→ Problem to work on: Which lines of the entries below contain the string "intro"? Copy each one.
<<<<
-- pv_equiv track=rewrite | github.com/jwillis0720/sadie | scripts/generate_reference_yaml.py | organize_genes_by_type
-- ===== SOURCE A (Python) =====
-- from collections import defaultdict
-- from typing import Any, Dict, List, Optional, Set, Tuple
--
-- def organize_genes_by_type(genes: List[Dict[str, Any]]) -> Dict[str, Dict[str, List[str]]]:
--     """Organize genes by source and species."""
--     organized = defaultdict(lambda: defaultdict(list))
--
--     for gene in genes:
--         source = gene.get("source", "unknown")
--         species = gene.get("common", "unknown")
--         gene_name = gene.get("gene", "")
--
--         if gene_name:
--             organized[source][species].append(gene_name)
--
--     # Convert to regular dict and sort gene lists
--     result = {}
--     for source in organized:
--         result[source] = {}
--         for species in organized[source]:
--             result[source][species] = sorted(organized[source][species])
--
--     return result
-- ===== SOURCE B (Python) =====
-- def organize_genes_by_type(genes):
--     """Organize genes by source and species."""
--     kept = [g for g in genes if g.get("gene", "")]
--     result = {}
--     for src in dict.fromkeys(g.get("source", "unknown") for g in kept):
--         grp = [g for g in kept if g.get("source", "unknown") == src]
--         result[src] = {
--             sp: sorted(g.get("gene", "") for g in grp
--                        if g.get("common", "unknown") == sp)
--             for sp in dict.fromkeys(g.get("common", "unknown") for g in grp)
--         }
--     return result
-- ===== Notes on version B (the rewrite author's own statement) =====
-- stated objective: alternative
-- what changed: Replaces A's nested-defaultdict accumulation plus a separate dict-rebuilding/sorting pass with a filter-dedup-comprehension decomposition: keep genes with a non-empty name, iterate the first-occurrence-deduplicated sources, and build each species dict directly by filtering and sorting comprehensions.
import Mathlib
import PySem

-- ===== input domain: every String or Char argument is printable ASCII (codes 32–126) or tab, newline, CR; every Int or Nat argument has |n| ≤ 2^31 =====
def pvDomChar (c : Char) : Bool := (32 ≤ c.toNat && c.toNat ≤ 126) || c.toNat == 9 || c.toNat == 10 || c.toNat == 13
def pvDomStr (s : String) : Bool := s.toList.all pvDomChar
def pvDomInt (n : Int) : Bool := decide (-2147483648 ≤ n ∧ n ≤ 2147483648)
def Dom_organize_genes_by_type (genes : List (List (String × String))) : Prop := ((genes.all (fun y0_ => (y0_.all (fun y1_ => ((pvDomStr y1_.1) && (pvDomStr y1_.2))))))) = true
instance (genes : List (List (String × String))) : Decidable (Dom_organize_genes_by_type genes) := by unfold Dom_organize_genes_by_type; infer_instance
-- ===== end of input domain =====

-- B replaces A's nested-defaultdict accumulation + separate rebuild/sort pass by a
-- filter/ordered-dedup/comprehension decomposition (alternative, not faster).

-- ===== PORT A =====
-- A: one pass filling organized[source][species] (nested defaultdict; the indexed
-- append is exactly nested Dict.modify), then a conversion pass rebuilding plain
-- dicts with each gene list sorted.
def organize_genes_by_type (genes : List (List (String × String))) : List (String × List (String × List String)) :=
  let organized : PySem.Dict String (PySem.Dict String (List String)) :=
    genes.foldl (fun org gene =>
      let source := (PySem.Dict.mk gene).getD "source" "unknown"
      let species := (PySem.Dict.mk gene).getD "common" "unknown"
      let gene_name := (PySem.Dict.mk gene).getD "gene" ""
      if gene_name ≠ "" then
        org.modify source PySem.Dict.empty (fun inner => inner.modify species [] (fun l => l ++ [gene_name]))
      else org) PySem.Dict.empty
  let result : PySem.Dict String (PySem.Dict String (List String)) :=
    organized.items.foldl (fun res p =>
      res.insert p.1 (p.2.items.foldl (fun r q => r.insert q.1 (PySem.List.sorted q.2 (fun x => x) false)) PySem.Dict.empty)) PySem.Dict.empty
  result.items.map (fun p => (p.1, p.2.items))

-- ===== PORT B =====
-- B: filter to non-empty names; iterate dict.fromkeys (= PySem.List.dedup) of the
-- sources; result[src] assignments are inserts at distinct fresh keys, i.e. a map,
-- and likewise the inner dict comprehension over the deduped species.
def organize_genes_by_type_alt (genes : List (List (String × String))) : List (String × List (String × List String)) :=
  let kept := genes.filter (fun g => decide ((PySem.Dict.mk g).getD "gene" "" ≠ ""))
  let sources := PySem.List.dedup (kept.map (fun g => (PySem.Dict.mk g).getD "source" "unknown"))
  sources.map (fun src =>
    let grp := kept.filter (fun g => (PySem.Dict.mk g).getD "source" "unknown" == src)
    (src, (PySem.List.dedup (grp.map (fun g => (PySem.Dict.mk g).getD "common" "unknown"))).map (fun sp =>
      (sp, PySem.List.sorted ((grp.filter (fun g => (PySem.Dict.mk g).getD "common" "unknown" == sp)).map (fun g => (PySem.Dict.mk g).getD "gene" "")) (fun x => x) false))))

-- ===== PRECONDITION & SPEC =====
def Spec_organize_genes_by_type (genes : List (List (String × String))) (out : List (String × List (String × List String))) : Prop := out = organize_genes_by_type_alt genes
instance (genes : List (List (String × String))) (out : List (String × List (String × List String))) : Decidable (Spec_organize_genes_by_type genes out) := by unfold Spec_organize_genes_by_type; infer_instance

-- ===== CLAIM (what is proved, stated in full; the proofs are below) =====
def Claim_equal_organize_genes_by_type : Prop := ∀ (genes : List (List (String × String))), Dom_organize_genes_by_type genes → Spec_organize_genes_by_type genes (organize_genes_by_type genes)

-- ===== LEMMAS AND PROOFS =====

theorem getD_foldl_modify_key {κ ν β : Type} [BEq κ] [LawfulBEq κ] [DecidableEq κ]
    (l : List β) (key : β → κ) (f : β → ν → ν) (d0 : ν) (c : κ) (d : PySem.Dict κ ν) :
    (l.foldl (fun d a => d.modify (key a) d0 (f a)) d).getD c d0
      = (l.filter (fun a => key a == c)).foldl (fun v a => f a v) (d.getD c d0) := by
  induction l generalizing d with
  | nil => rfl
  | cons a t ih =>
    simp only [List.foldl_cons, List.filter_cons]
    by_cases h : key a = c
    · simp [h, ih]
    · simp [ih, PySem.Dict.getD_modify, if_neg (Ne.symm h), h]

theorem port_a_eq_port_b (genes : List (List (String × String))) :
    organize_genes_by_type genes = organize_genes_by_type_alt genes := by
  unfold organize_genes_by_type organize_genes_by_type_alt
  show (List.map _ (PySem.Dict.items _))= _
  -- A's accumulation loop = the same loop over the kept genes only
  rw [show (genes.foldl (fun org gene =>
      if (PySem.Dict.mk gene).getD "gene" "" ≠ "" then
        org.modify ((PySem.Dict.mk gene).getD "source" "unknown") PySem.Dict.empty
          (fun inner => inner.modify ((PySem.Dict.mk gene).getD "common" "unknown") []
            (fun l => l ++ [(PySem.Dict.mk gene).getD "gene" ""]))
      else org) PySem.Dict.empty)
    = ((genes.filter (fun g => decide ((PySem.Dict.mk g).getD "gene" "" ≠ ""))).foldl
        (fun org g => org.modify ((PySem.Dict.mk g).getD "source" "unknown") PySem.Dict.empty
          (fun inner => inner.modify ((PySem.Dict.mk g).getD "common" "unknown") []
            (fun l => l ++ [(PySem.Dict.mk g).getD "gene" ""]))) PySem.Dict.empty) from by
    rw [List.foldl_filter]; simp only [decide_eq_true_eq]]
  set kept := genes.filter (fun g => decide ((PySem.Dict.mk g).getD "gene" "" ≠ "")) with hkept
  set d := kept.foldl
        (fun org g => org.modify ((PySem.Dict.mk g).getD "source" "unknown") PySem.Dict.empty
          (fun inner => inner.modify ((PySem.Dict.mk g).getD "common" "unknown") []
            (fun l => l ++ [(PySem.Dict.mk g).getD "gene" ""]))) PySem.Dict.empty with hd
  have hnd : d.keys.Nodup := by
    rw [hd]
    have := PySem.Dict.nodup_keys_foldl_modify_key kept
      (fun g => (PySem.Dict.mk g).getD "source" "unknown") (PySem.Dict.empty)
      (fun _ g => (fun inner => inner.modify ((PySem.Dict.mk g).getD "common" "unknown") []
        (fun l => l ++ [(PySem.Dict.mk g).getD "gene" ""]))) PySem.Dict.empty
    simpa using this
  have hkeys : d.keys = PySem.Set.ofList (kept.map (fun g => (PySem.Dict.mk g).getD "source" "unknown")) := by
    rw [hd]
    have := PySem.Dict.keys_foldl_modify_key kept
      (fun g => (PySem.Dict.mk g).getD "source" "unknown") (PySem.Dict.empty)
      (fun _ g => (fun inner => inner.modify ((PySem.Dict.mk g).getD "common" "unknown") []
        (fun l => l ++ [(PySem.Dict.mk g).getD "gene" ""]))) PySem.Dict.empty
    simpa [PySem.Set.update_nil_left] using this
  -- the conversion loop over d.items appends fresh keys
  have hconv : (d.items.foldl (fun res p =>
      res.insert p.1 (p.2.items.foldl (fun r q => r.insert q.1 (PySem.List.sorted q.2 (fun x => x) false)) PySem.Dict.empty)) PySem.Dict.empty).items
      = d.items.map (fun p => (p.1, (p.2.items.foldl (fun r q => r.insert q.1 (PySem.List.sorted q.2 (fun x => x) false)) PySem.Dict.empty))) := by
    have := PySem.Dict.items_foldl_insert_fresh d.items Prod.fst
      (fun p => (p.2.items.foldl (fun r q => r.insert q.1 (PySem.List.sorted q.2 (fun x => x) false)) PySem.Dict.empty))
      PySem.Dict.empty (by simp) (by simpa [PySem.Dict.keys] using hnd)
    simpa using this
  rw [hconv, List.map_map]
  rw [PySem.Dict.items_eq_map_keys d hnd PySem.Dict.empty, List.map_map, hkeys]
  have hgetD : ∀ s : String, d.getD s PySem.Dict.empty
      = (kept.filter (fun g => (PySem.Dict.mk g).getD "source" "unknown" == s)).foldl
          (fun v g => v.modify ((PySem.Dict.mk g).getD "common" "unknown") []
            (fun l => l ++ [(PySem.Dict.mk g).getD "gene" ""])) PySem.Dict.empty := by
    intro s
    rw [hd]
    have := getD_foldl_modify_key kept
      (fun g => (PySem.Dict.mk g).getD "source" "unknown")
      (fun g => (fun inner => inner.modify ((PySem.Dict.mk g).getD "common" "unknown") []
        (fun l => l ++ [(PySem.Dict.mk g).getD "gene" ""])))
      (PySem.Dict.empty) s PySem.Dict.empty
    simpa using this
  -- the species-level dict built from any group, converted with sorting
  have hinner : ∀ (grp : List (List (String × String))),
      ((grp.foldl (fun v g => v.modify ((PySem.Dict.mk g).getD "common" "unknown") []
          (fun l => l ++ [(PySem.Dict.mk g).getD "gene" ""])) PySem.Dict.empty).items.foldl
        (fun r q => r.insert q.1 (PySem.List.sorted q.2 (fun x => x) false)) PySem.Dict.empty).items
      = (PySem.Set.ofList (grp.map (fun g => (PySem.Dict.mk g).getD "common" "unknown"))).map
          (fun sp => (sp, PySem.List.sorted
            ((grp.filter (fun g => (PySem.Dict.mk g).getD "common" "unknown" == sp)).map
              (fun g => (PySem.Dict.mk g).getD "gene" "")) (fun x => x) false)) := by
    intro grp
    set e := grp.foldl (fun v g => v.modify ((PySem.Dict.mk g).getD "common" "unknown") []
          (fun l => l ++ [(PySem.Dict.mk g).getD "gene" ""])) PySem.Dict.empty with he
    have hend : e.keys.Nodup := by
      rw [he]
      have := PySem.Dict.nodup_keys_foldl_modify_key grp
        (fun g => (PySem.Dict.mk g).getD "common" "unknown") ([] : List String)
        (fun _ g => (fun l => l ++ [(PySem.Dict.mk g).getD "gene" ""])) PySem.Dict.empty
      simpa using this
    have hekeys : e.keys = PySem.Set.ofList (grp.map (fun g => (PySem.Dict.mk g).getD "common" "unknown")) := by
      rw [he]
      have := PySem.Dict.keys_foldl_modify_key grp
        (fun g => (PySem.Dict.mk g).getD "common" "unknown") ([] : List String)
        (fun _ g => (fun l => l ++ [(PySem.Dict.mk g).getD "gene" ""])) PySem.Dict.empty
      simpa [PySem.Set.update_nil_left] using this
    have hegetD : ∀ sp : String, e.getD sp []
        = (grp.filter (fun g => (PySem.Dict.mk g).getD "common" "unknown" == sp)).map
            (fun g => (PySem.Dict.mk g).getD "gene" "") := by
      intro sp
      rw [he]
      have := getD_foldl_modify_key grp
        (fun g => (PySem.Dict.mk g).getD "common" "unknown")
        (fun g => (fun l => l ++ [(PySem.Dict.mk g).getD "gene" ""]))
        ([] : List String) sp PySem.Dict.empty
      simpa only [PySem.Dict.getD_empty, PySem.List.foldl_append_singleton_eq_map, List.nil_append] using this
    have hec : (e.items.foldl (fun r q => r.insert q.1 (PySem.List.sorted q.2 (fun x => x) false)) PySem.Dict.empty).items
        = e.items.map (fun q => (q.1, PySem.List.sorted q.2 (fun x => x) false)) := by
      have := PySem.Dict.items_foldl_insert_fresh e.items Prod.fst
        (fun q => PySem.List.sorted q.2 (fun x => x) false) PySem.Dict.empty
        (by simp) (by simpa [PySem.Dict.keys] using hend)
      simpa using this
    rw [hec, PySem.Dict.items_eq_map_keys e hend ([] : List String), List.map_map, hekeys]
    apply List.map_congr_left
    intro sp _
    simp [hegetD sp]
  show _ = List.map _ (PySem.List.dedup (List.map (fun g => (PySem.Dict.mk g).getD "source" "unknown") kept))
  refine List.map_congr_left ?_
  intro src _
  simp only [Function.comp_apply]
  rw [hgetD src]
  exact congrArg (Prod.mk src) (hinner _)

-- ===== VERDICT (by name: the statement is the Claim_ definition above) =====
theorem organize_genes_by_type_spec : Claim_equal_organize_genes_by_type := by
  intro genes _
  unfold Spec_organize_genes_by_type
  exact port_a_eq_port_b genes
>>>>
→ Exercise answer:
    intro s
    intro grp
      intro sp
    intro sp _
  intro src _
  intro genes _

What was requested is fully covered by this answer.